--- Provided records ---
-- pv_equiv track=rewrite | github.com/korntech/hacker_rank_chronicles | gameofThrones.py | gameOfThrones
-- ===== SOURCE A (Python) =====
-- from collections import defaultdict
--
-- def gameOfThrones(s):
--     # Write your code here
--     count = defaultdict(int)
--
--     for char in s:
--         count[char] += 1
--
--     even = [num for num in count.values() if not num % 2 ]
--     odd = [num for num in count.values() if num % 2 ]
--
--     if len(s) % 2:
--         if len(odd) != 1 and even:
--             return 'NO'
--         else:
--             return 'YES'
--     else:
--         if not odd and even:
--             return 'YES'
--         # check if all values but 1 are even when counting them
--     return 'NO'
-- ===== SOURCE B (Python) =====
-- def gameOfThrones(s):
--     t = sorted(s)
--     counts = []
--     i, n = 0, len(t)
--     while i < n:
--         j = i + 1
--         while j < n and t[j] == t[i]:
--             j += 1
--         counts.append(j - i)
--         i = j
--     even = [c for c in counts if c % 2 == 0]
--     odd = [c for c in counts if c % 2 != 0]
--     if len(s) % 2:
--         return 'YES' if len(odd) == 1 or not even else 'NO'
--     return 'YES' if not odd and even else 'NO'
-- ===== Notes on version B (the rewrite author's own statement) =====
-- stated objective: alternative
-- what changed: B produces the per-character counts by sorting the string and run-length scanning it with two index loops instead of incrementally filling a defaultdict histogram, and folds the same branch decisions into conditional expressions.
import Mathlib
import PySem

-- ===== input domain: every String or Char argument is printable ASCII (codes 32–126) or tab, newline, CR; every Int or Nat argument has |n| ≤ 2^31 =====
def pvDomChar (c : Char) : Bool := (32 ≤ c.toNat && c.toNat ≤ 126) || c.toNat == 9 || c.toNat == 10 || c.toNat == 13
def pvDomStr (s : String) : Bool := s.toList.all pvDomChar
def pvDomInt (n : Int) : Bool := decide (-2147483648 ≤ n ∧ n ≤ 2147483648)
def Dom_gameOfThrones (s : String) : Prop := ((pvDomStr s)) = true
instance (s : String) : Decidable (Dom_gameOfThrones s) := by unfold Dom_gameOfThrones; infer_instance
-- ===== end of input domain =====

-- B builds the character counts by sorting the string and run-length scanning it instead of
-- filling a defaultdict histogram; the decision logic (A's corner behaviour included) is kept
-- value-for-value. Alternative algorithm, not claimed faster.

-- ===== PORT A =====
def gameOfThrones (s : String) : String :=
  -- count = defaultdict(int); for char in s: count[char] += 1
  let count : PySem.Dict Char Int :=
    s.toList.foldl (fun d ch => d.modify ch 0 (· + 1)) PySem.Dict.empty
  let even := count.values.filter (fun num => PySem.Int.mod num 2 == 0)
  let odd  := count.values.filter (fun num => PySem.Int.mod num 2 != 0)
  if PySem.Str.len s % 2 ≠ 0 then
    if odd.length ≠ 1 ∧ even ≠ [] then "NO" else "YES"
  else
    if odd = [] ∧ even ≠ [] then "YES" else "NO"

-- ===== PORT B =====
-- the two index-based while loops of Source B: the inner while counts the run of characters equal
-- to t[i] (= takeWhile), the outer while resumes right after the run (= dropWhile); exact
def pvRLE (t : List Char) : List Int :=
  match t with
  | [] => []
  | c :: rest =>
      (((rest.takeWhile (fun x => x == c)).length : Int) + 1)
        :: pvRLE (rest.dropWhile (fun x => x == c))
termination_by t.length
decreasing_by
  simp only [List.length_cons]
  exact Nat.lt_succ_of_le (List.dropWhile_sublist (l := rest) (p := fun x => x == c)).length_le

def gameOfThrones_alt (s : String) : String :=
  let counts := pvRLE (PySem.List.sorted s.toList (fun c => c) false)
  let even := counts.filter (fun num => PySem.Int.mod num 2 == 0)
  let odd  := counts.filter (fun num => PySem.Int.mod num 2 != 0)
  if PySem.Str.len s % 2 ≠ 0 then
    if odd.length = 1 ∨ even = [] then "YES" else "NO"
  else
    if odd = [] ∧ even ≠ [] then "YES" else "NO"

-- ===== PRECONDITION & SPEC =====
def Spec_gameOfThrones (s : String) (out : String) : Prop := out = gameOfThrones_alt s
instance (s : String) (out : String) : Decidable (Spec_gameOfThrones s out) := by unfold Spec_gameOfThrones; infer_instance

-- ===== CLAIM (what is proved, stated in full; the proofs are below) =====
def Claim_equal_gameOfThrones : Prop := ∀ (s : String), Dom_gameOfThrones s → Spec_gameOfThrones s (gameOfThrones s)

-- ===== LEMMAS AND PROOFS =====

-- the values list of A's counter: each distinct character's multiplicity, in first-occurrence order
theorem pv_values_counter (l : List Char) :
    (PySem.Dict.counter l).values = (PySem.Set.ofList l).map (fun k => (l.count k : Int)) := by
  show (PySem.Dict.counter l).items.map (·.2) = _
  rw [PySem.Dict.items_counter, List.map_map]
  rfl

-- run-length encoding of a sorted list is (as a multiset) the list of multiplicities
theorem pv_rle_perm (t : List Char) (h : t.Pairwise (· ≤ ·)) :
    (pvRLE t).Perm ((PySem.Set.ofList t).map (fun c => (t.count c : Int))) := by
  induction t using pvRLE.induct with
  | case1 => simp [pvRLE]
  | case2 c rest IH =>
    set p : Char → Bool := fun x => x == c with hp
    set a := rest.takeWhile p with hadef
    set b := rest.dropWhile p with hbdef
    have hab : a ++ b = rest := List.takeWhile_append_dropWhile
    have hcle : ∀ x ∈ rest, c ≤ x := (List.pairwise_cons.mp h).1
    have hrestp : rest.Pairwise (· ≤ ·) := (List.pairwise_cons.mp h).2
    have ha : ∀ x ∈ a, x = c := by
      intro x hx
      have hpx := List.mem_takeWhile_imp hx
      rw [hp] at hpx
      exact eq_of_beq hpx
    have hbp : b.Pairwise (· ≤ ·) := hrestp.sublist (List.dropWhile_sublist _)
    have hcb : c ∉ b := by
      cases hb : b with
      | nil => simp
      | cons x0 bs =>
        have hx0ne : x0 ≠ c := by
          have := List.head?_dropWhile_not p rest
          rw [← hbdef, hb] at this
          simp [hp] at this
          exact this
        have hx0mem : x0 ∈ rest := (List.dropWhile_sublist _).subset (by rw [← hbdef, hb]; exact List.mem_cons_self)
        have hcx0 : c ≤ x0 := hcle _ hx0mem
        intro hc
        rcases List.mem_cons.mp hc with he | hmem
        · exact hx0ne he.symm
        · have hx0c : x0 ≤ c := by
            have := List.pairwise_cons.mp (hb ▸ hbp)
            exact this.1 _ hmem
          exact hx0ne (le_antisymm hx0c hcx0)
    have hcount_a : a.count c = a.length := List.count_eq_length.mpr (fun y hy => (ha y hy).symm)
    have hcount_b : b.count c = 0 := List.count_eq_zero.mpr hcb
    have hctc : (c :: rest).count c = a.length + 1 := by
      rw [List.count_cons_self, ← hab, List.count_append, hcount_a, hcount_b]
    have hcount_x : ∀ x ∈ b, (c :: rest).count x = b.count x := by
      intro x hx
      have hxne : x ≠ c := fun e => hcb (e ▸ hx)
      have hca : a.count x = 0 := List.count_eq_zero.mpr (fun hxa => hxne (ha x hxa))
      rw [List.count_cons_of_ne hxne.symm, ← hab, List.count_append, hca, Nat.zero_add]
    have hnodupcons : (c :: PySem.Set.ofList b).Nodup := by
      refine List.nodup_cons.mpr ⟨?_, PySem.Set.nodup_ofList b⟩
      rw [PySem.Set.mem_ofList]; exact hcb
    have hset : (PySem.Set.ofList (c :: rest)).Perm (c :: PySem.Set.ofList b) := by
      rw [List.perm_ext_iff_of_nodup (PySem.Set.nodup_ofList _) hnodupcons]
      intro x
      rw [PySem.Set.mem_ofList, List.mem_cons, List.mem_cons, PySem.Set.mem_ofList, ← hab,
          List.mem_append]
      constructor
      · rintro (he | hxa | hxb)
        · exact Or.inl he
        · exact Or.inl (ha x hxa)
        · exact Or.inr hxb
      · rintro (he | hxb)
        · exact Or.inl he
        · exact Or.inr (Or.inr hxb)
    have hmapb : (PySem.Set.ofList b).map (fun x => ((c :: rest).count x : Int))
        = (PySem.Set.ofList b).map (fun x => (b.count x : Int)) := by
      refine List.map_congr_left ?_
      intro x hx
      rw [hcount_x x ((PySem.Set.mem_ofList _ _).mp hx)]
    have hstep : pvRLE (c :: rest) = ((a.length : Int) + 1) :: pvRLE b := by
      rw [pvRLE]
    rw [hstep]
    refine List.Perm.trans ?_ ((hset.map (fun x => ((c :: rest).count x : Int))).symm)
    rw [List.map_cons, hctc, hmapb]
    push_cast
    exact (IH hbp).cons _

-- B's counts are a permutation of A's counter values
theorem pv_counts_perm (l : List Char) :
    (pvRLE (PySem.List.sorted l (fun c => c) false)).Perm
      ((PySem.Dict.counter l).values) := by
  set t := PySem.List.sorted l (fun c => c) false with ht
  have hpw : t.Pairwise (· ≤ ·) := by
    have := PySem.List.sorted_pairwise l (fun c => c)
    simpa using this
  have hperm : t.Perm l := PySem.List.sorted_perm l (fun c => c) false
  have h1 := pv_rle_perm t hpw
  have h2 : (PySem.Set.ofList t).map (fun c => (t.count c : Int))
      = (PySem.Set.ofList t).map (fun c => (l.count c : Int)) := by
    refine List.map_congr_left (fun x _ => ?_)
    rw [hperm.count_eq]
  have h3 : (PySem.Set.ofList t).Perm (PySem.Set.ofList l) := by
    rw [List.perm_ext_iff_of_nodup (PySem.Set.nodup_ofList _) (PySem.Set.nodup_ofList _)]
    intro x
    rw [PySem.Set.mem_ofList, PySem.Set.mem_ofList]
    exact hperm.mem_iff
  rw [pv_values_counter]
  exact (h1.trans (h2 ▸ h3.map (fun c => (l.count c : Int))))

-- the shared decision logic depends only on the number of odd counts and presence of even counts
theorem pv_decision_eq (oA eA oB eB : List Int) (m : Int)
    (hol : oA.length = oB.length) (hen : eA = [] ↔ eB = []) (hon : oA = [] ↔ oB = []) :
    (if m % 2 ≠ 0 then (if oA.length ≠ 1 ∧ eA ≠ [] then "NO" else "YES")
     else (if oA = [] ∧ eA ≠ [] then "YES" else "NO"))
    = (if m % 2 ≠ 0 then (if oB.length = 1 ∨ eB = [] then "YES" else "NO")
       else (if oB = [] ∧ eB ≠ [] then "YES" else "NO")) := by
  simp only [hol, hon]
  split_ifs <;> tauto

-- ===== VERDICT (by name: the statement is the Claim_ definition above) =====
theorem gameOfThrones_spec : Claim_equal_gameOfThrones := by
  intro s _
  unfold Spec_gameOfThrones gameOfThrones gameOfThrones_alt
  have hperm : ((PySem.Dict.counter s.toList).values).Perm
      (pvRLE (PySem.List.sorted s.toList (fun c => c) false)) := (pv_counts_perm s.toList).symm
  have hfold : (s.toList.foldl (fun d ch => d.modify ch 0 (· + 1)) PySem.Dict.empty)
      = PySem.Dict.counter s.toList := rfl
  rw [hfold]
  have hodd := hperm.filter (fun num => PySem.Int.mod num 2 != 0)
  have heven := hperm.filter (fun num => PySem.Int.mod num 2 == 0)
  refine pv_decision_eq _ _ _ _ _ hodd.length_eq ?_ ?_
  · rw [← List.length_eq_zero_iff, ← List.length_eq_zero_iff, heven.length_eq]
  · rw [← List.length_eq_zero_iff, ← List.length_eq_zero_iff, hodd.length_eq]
---
--- Provided records ---
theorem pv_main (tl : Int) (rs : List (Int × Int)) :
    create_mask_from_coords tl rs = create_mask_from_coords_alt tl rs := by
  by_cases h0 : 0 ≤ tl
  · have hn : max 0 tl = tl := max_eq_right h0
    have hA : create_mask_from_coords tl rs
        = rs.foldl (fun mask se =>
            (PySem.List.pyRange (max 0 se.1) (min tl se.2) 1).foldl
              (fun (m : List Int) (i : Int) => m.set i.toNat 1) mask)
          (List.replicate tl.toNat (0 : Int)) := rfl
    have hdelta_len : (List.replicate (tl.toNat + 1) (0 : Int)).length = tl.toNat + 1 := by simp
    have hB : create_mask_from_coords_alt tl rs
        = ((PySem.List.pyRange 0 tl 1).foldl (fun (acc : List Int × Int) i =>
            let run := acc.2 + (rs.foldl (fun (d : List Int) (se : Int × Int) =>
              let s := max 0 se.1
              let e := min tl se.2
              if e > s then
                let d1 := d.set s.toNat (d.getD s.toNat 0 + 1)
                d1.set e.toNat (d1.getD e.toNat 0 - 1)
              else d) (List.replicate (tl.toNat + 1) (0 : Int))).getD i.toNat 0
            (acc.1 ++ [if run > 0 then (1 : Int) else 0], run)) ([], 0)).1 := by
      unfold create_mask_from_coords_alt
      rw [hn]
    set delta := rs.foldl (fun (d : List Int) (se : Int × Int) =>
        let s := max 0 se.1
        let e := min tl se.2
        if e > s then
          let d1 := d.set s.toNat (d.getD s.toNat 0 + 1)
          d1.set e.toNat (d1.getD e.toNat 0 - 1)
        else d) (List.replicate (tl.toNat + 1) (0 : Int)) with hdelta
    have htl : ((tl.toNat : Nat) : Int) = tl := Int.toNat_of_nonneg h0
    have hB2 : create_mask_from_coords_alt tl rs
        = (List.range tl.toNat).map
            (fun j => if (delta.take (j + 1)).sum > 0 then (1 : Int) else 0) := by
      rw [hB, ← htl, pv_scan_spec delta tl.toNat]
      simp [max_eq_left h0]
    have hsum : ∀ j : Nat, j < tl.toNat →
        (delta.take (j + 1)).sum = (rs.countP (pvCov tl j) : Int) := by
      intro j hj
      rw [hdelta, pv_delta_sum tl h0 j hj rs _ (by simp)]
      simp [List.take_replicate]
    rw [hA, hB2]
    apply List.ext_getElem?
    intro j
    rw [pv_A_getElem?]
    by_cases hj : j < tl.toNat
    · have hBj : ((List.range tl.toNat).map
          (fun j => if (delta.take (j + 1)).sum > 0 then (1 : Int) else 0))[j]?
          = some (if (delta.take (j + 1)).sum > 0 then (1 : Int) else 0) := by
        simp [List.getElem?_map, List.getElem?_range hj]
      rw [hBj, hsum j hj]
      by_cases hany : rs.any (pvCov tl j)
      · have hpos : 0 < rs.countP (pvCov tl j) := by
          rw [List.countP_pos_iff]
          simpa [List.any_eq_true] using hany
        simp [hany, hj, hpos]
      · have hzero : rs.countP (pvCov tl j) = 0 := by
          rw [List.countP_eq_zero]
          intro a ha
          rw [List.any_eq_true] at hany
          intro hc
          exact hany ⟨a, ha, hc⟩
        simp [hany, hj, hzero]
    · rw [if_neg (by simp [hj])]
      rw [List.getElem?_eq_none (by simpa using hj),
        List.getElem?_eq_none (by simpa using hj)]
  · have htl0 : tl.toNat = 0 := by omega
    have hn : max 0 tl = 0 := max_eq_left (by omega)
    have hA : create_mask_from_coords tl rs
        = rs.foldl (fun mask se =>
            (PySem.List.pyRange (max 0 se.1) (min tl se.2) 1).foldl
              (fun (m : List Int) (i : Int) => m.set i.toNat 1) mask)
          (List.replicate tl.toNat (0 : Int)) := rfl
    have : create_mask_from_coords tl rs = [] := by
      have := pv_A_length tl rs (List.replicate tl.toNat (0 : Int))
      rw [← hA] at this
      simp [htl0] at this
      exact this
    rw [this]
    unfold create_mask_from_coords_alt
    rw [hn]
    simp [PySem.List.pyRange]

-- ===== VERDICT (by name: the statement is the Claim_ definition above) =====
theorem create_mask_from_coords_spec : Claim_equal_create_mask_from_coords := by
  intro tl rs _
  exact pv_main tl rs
---
--- Provided records ---
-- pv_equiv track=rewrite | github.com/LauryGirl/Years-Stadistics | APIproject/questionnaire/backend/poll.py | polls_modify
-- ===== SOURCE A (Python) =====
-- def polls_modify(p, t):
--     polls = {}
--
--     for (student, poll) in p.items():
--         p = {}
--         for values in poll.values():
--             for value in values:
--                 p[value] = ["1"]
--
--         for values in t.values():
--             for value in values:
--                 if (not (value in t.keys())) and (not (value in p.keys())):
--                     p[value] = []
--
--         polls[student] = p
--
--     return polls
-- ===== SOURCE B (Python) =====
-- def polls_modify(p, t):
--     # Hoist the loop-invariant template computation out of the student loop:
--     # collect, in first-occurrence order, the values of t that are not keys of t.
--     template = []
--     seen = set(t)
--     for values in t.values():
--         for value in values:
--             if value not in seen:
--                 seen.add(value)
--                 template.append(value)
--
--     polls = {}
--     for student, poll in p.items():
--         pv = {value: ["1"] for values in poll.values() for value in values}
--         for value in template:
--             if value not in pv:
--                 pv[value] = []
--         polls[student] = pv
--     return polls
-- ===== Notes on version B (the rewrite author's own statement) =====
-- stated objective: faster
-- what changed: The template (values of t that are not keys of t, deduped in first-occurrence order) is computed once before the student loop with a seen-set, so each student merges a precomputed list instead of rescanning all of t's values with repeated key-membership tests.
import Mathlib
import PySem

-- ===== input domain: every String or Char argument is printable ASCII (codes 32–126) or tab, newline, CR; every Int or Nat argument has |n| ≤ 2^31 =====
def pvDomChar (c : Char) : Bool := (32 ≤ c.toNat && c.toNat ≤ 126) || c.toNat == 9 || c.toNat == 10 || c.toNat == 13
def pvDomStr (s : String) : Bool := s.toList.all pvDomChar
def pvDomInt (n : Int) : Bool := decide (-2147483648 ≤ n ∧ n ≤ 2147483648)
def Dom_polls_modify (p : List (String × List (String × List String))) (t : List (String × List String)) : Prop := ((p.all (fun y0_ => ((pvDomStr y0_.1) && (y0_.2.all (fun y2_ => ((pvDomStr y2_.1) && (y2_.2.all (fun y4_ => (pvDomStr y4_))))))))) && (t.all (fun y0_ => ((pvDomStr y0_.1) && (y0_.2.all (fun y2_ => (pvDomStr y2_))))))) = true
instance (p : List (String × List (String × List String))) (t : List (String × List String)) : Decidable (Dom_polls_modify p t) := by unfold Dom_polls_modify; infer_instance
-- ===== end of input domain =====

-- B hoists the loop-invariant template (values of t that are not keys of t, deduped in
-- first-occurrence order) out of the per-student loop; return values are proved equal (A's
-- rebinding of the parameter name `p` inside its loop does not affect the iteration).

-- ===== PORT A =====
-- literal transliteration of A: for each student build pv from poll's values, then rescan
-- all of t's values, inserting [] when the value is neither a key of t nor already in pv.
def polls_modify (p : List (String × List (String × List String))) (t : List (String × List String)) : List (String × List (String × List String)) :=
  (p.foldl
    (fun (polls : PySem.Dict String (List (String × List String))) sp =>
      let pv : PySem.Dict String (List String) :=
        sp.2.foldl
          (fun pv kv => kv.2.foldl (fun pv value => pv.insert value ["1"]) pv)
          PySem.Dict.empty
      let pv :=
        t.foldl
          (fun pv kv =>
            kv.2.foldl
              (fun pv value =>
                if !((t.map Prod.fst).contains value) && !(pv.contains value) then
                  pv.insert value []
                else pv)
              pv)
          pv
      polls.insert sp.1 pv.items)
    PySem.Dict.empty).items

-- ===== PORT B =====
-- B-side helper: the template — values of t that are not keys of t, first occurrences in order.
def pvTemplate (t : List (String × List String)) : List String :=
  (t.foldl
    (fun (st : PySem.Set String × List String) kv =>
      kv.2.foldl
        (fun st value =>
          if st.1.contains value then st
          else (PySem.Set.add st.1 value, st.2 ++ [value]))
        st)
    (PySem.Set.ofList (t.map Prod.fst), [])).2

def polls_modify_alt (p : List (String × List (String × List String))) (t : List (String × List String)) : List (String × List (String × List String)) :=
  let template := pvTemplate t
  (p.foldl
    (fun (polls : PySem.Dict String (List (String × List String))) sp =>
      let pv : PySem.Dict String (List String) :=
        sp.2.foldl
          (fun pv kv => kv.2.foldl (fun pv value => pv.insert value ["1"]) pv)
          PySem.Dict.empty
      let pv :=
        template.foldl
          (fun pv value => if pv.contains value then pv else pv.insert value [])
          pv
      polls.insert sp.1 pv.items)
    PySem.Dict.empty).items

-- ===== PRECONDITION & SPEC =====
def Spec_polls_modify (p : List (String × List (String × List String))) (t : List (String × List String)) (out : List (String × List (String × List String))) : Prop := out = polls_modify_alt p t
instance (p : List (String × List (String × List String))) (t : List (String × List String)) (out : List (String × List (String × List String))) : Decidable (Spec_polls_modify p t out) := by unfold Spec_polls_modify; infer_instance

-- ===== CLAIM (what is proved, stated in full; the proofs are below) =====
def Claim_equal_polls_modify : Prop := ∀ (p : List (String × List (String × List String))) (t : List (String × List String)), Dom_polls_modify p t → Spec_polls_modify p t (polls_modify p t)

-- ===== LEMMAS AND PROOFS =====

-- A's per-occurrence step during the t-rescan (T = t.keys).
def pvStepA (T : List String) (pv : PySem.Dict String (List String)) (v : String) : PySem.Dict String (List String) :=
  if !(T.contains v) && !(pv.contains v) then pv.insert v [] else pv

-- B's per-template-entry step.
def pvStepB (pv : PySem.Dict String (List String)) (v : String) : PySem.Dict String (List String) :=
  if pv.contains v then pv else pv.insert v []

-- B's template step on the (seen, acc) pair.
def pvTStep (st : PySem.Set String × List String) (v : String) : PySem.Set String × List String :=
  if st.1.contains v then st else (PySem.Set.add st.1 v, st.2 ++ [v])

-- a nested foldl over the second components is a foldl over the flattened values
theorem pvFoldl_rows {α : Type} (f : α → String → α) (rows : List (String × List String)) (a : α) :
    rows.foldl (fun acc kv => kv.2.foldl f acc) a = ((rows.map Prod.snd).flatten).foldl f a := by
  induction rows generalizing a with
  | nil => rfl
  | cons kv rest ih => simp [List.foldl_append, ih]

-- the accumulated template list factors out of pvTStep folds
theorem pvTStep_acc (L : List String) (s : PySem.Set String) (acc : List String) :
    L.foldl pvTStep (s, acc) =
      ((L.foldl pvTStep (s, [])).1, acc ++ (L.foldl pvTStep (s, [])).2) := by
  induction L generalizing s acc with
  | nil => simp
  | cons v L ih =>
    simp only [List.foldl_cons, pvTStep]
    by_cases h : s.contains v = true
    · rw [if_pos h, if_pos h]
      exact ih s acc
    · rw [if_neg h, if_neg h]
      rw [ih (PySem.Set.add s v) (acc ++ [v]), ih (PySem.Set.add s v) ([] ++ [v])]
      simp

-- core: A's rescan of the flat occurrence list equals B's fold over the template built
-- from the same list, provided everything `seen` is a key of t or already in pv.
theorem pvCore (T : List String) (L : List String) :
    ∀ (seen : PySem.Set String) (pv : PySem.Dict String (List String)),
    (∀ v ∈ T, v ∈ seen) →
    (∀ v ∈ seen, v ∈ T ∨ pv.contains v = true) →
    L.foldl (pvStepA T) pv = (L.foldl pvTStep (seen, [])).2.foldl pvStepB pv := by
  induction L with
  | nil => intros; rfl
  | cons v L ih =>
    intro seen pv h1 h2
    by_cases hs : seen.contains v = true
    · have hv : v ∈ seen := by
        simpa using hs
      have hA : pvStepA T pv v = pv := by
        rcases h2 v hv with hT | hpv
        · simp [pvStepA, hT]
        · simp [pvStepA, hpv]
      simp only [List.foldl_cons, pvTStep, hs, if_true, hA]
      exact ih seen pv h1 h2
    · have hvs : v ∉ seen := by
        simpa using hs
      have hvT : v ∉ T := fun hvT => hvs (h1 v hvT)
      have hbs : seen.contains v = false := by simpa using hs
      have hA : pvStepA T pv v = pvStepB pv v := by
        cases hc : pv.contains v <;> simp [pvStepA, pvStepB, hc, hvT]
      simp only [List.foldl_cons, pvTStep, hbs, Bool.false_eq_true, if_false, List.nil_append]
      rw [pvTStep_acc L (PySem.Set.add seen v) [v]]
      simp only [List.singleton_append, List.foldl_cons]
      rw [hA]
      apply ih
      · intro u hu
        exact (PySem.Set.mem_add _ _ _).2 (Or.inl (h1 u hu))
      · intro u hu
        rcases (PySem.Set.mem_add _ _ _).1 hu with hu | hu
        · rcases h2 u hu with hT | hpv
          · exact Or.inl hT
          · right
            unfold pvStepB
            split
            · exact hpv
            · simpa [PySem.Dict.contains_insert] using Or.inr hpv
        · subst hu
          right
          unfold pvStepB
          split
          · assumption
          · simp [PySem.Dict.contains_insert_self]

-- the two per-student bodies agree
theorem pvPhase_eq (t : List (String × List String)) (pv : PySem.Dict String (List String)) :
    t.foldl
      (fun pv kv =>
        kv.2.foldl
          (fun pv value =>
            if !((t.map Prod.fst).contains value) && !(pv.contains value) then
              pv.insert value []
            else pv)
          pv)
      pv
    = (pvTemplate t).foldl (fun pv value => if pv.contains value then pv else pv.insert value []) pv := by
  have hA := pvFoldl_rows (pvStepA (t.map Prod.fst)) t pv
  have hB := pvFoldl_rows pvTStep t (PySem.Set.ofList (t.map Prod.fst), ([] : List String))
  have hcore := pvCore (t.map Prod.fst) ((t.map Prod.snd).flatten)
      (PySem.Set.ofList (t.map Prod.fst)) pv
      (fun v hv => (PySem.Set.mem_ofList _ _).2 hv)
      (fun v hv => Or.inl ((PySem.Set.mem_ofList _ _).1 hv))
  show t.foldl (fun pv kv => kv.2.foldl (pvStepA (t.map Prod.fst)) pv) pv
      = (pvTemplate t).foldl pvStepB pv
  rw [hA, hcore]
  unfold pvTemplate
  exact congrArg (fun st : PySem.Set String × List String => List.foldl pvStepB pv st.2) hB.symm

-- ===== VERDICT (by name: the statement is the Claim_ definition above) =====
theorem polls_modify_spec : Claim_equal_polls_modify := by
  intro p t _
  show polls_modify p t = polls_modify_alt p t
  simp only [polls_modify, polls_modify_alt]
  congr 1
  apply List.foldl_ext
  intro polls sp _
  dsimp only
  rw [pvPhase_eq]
---
## [What you will do]
Retype the records above, but only those lines that fall between the line containing "def pvStepA (T" and the line containing "def pvStepB (pv", with both of those lines included, exactly as written.

## [Answer to this task]
def pvStepA (T : List String) (pv : PySem.Dict String (List String)) (v : String) : PySem.Dict String (List String) :=
  if !(T.contains v) && !(pv.contains v) then pv.insert v [] else pv

-- B's per-template-entry step.
def pvStepB (pv : PySem.Dict String (List String)) (v : String) : PySem.Dict String (List String) :=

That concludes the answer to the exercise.